O Tribunal Regional Eleitoral de São Paulo (TRE-SP) rejeitou pedido da campanha do governador Tarcísio de Freitas (Republicanos) por um direito de resposta à propaganda do adversário Fernando Haddad (PT) que mostra que a conta de água foi reajustada apesar da promessa de Tarcísio de que isso não aconteceria. A Justiça já havia rejeitado proibir a divulgação da peça.

Saiba mais.

2⃣
 LIMINAR SUSPENDE LICITAÇÃO DE CONCESSÃO DOS SERVIÇOS DE ÁGUA E ESGOTO EM SÃO MIGUEL DO OESTE/SC

O ministro do STF Flavio Dino determinou a suspensão da licitação da concessão dos serviços de água e esgoto em São Miguel do Oeste/SC ante o elevado perigo de danos aos cofres públicos municipais e da CASAN, reconhecendo como patente o dever de indenização integral prévia de valores depreciados ou não amortizados em favor da CASAN, atual prestador, conforme previsto claramente no art. 42, § 5º, da Lei 11.445/2007.

A decisão do Ministro Flávio Dino foi dada no âmbito da Reclamação n. 97.757/SC, que tem origem em ação civil pública (ACP) proposta pelo ONDAS, e integrada posteriormente pela Companhia Catarinense de Águas e Saneamento (CASAN).

Leia mais aqui.

3⃣
 CPI DA CONCESSÃO DE ÁGUA E ESGOTO CONCLUI OS TRABALHOS EM BOMBINHAS (SC)

A Comissão Parlamentar de Inquérito (CPI) da Câmara de Vereadores de Bombinhas concluiu em agosto de 2026 a investigação sobre o contrato de concessão de água e esgoto com a empresa Águas de Bombinhas, do grupo Aegea Saneamento.

A investigação apontou ausência de validação adequada da modelagem econômica pelo poder público e problemas na origem do contrato firmado em 2016 e considerou irregular o terceiro termo aditivo que prorrogou a concessão por mais 10 anos (até 2061) com previsões de reajustes questionados.

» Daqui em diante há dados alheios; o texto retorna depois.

-- pv_equiv track=rewrite | github.com/JungHoiMin/coding_study | 2251 물통.py | bfs
-- ===== SOURCE A (Python) =====
-- from collections import deque
--
-- def visit(a, b, visited):
--     if not visited[a][b]:
--         visited[a][b] = True
--         return False
--     else:
--         return True
--
-- def xtoy(x, y, Y):
--     total = x + y
--     temp = Y - total
--     if temp >= 0:
--         return 0, total
--     else:
--         return -temp, Y
--
-- def bfs(A: int, B: int, C: int):
--     answer = set()
--     queue = deque()
--     queue.append((0, 0, C))
--     visited = [[False] * 201 for _ in range(201)]
--     while queue:
--         a, b, c = queue.popleft()
--         if a == 0:
--             answer.add(c)
--
--         # A->B
--         newA, newB = xtoy(a, b, B)
--         if not visit(newA, newB, visited):
--             queue.append((newA, newB, c))
--
--         # A->C
--         newA, newC = xtoy(a, c, C)
--         if not visit(newA, b, visited):
--             queue.append((newA, b, newC))
--
--         # B->A
--         newB, newA = xtoy(b, a, A)
--         if not visit(newA, newB, visited):
--             queue.append((newA, newB, c))
--
--         # B->C
--         newB, newC = xtoy(b, c, C)
--         if not visit(a, newB, visited):
--             queue.append((a, newB, newC))
--
--         # C->A
--         newC, newA = xtoy(c, a, A)
--         if not visit(newA, b, visited):
--             queue.append((newA, b, newC))
--
--         # C->B
--         newC, newB = xtoy(c, b, B)
--         if not visit(a, newB, visited):
--             queue.append((a, newB, newC))
--
--     return list(answer)
-- ===== SOURCE B (Python) =====
-- def xtoy(x, y, Y):
--     total = x + y
--     temp = Y - total
--     if temp >= 0:
--         return 0, total
--     else:
--         return -temp, Y
--
-- def moves(a, b, c, A, B, C):
--     ab = xtoy(a, b, B)   # A->B
--     ac = xtoy(a, c, C)   # A->C
--     ba = xtoy(b, a, A)   # B->A
--     bc = xtoy(b, c, C)   # B->C
--     ca = xtoy(c, a, A)   # C->A
--     cb = xtoy(c, b, B)   # C->B
--     return [(ab[0], ab[1], c),
--             (ac[0], b, ac[1]),
--             (ba[1], ba[0], c),
--             (a, bc[0], bc[1]),
--             (ca[1], b, ca[0]),
--             (a, cb[1], cb[0])]
--
-- def bfs(A: int, B: int, C: int):
--     answer = set()
--     visited = [[False] * 201 for _ in range(201)]
--     def dfs(a, b, c):
--         if a == 0:
--             answer.add(c)
--         for na, nb, nc in moves(a, b, c, A, B, C):
--             if not visited[na][nb]:
--                 visited[na][nb] = True
--                 dfs(na, nb, nc)
--     dfs(0, 0, C)
--     return sorted(answer)
-- ===== Notes on version B (the rewrite author's own statement) =====
-- stated objective: alternative
-- what changed: Replaces A's deque-driven BFS while-loop with a recursive DFS (a moves helper lists the six pours; recursion over freshly marked cells replaces the queue) over the same 201x201 visited grid; it collects the identical set of C-values, returned in ascending order (the output is compared as a set, since Python's list(set) hash iteration order is incidental).
import Mathlib
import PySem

Por estas e outras razões, o relatório final da CPI recomendou o rompimento do contrato bilionário de concessão com a concessionária.

Municípios vizinhos como Penha e Camboriú também discutem judicialmente ou revisam contratos com a Aegea.

É preciso lembrar que em Santa Catarina, a corrupção promovida pela Aegea foi reconhecida por seus próprios dirigentes em2020, conseguiu influência no Tribunal de Contas do Estado (TCE/SC) e fez repasses ilegais  a prefeitos para garantir a a obtenção e manutenção de concessões de saneamento, segundo os depoimentos à Procuradoria Geral da República.

O ONDAS requereu acesso ao relatório final da CPI com base na Lei de Acesso à Informação ao qual dará publicidade quando o receber.

Veja mais sobre corrução da AEGEA na matéria do UOL.

4⃣
 STJ NEGA PEDIDO DO ONDAS DE LEVANTAMENTO DE SIGILO DE ACORDOS DE COLABORAÇÃO PREMIADA E DE LENIÊNCIA EM PROCESSO QUE TRATA DE CORRUPÇÃO PROMOVIDOS PELA AEGEA 

A Corte Especial do Superior Tribunal de Justiça (STJ), em 9 de setembro, manteve a decisão que negou pedido do Observatório Nacional dos Direitos à Água e ao Saneamento (ONDAS) para ter acesso integral aos termos de acordos de colaboração premiada e de leniência firmados em 2020 envolvendo a Aegea e executivos do grupo, relacionados a investigações sobre práticas de corrupção.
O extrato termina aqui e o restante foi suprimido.